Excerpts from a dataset
---
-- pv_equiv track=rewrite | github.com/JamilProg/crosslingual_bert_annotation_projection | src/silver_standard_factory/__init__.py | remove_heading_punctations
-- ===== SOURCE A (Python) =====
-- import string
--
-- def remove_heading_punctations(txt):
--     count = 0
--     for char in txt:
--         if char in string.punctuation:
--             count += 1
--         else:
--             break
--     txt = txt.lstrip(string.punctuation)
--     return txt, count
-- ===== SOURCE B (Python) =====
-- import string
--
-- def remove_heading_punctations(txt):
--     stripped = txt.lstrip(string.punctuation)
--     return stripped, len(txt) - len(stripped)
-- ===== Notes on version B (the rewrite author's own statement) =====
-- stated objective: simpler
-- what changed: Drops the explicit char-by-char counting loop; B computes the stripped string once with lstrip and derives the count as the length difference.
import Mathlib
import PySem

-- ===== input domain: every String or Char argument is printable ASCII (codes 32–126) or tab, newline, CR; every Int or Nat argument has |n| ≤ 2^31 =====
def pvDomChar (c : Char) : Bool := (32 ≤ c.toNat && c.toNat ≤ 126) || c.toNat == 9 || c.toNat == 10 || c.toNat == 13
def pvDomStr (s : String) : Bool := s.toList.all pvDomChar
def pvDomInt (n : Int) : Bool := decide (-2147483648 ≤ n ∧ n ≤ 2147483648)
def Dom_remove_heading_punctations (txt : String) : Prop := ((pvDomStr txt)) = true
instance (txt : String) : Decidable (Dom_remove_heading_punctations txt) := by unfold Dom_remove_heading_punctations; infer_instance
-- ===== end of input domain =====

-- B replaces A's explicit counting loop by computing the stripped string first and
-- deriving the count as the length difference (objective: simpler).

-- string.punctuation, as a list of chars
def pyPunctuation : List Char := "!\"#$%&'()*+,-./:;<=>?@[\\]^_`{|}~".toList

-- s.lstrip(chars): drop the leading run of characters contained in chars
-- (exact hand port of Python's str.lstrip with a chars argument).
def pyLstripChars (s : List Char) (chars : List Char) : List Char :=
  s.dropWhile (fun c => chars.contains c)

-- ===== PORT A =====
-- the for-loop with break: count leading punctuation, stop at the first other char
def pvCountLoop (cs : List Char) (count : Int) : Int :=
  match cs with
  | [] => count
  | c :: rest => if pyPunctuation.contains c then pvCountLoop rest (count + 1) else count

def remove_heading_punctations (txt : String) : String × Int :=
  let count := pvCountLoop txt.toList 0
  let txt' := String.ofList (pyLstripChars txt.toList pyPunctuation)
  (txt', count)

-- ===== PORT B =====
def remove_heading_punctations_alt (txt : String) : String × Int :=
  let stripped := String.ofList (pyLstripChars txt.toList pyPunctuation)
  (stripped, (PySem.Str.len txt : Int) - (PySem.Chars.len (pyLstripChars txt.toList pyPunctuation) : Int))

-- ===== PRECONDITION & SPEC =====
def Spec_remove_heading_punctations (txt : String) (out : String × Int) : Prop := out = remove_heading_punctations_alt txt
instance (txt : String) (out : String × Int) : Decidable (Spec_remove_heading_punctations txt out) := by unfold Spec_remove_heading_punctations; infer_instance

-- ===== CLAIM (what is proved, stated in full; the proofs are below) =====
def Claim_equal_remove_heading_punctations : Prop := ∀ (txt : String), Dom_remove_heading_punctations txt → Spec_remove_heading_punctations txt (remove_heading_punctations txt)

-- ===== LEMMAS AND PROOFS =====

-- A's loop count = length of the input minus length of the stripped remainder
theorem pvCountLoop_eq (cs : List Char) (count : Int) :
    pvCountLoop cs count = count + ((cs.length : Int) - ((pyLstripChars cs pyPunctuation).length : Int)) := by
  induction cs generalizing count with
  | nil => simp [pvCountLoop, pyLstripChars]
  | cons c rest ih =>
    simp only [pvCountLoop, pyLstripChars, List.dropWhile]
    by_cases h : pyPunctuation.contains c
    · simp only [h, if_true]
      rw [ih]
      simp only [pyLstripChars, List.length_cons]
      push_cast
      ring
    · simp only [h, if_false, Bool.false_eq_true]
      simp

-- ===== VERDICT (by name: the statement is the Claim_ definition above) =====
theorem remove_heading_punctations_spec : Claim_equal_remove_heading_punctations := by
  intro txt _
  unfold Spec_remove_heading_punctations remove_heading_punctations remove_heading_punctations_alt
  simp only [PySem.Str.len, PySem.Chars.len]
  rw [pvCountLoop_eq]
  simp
---
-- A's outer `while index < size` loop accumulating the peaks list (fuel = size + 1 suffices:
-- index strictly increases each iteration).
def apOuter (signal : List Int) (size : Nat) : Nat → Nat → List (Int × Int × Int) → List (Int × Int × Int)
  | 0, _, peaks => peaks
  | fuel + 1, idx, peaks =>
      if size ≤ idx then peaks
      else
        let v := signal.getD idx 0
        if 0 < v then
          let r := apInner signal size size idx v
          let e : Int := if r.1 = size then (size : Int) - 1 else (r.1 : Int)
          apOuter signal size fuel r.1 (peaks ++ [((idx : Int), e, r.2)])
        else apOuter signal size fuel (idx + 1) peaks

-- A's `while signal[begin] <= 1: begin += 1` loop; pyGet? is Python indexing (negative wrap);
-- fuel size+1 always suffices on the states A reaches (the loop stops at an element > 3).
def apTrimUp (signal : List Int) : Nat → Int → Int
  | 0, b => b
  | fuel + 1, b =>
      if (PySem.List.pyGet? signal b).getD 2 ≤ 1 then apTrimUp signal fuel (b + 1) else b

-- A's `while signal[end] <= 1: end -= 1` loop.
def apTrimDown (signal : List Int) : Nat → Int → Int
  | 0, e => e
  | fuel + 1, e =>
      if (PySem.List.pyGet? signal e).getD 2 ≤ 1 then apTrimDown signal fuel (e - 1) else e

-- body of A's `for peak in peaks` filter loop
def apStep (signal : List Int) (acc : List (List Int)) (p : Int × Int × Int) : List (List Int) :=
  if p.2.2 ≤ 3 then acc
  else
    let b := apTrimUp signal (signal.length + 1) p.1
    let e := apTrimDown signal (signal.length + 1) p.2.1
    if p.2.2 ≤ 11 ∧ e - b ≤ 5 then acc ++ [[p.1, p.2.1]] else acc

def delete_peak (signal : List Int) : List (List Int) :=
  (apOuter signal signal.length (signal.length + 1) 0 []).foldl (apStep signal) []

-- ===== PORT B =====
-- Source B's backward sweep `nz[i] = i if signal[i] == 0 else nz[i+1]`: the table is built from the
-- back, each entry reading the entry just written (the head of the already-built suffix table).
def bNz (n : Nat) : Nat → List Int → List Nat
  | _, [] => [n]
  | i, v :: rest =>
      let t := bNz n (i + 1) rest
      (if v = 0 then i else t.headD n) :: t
---
→ DIRECTIONS FOR THIS TASK
Your reply should be a single number: the count of lines above that include the string "PySem".

→ EXERCISE OUTPUT
5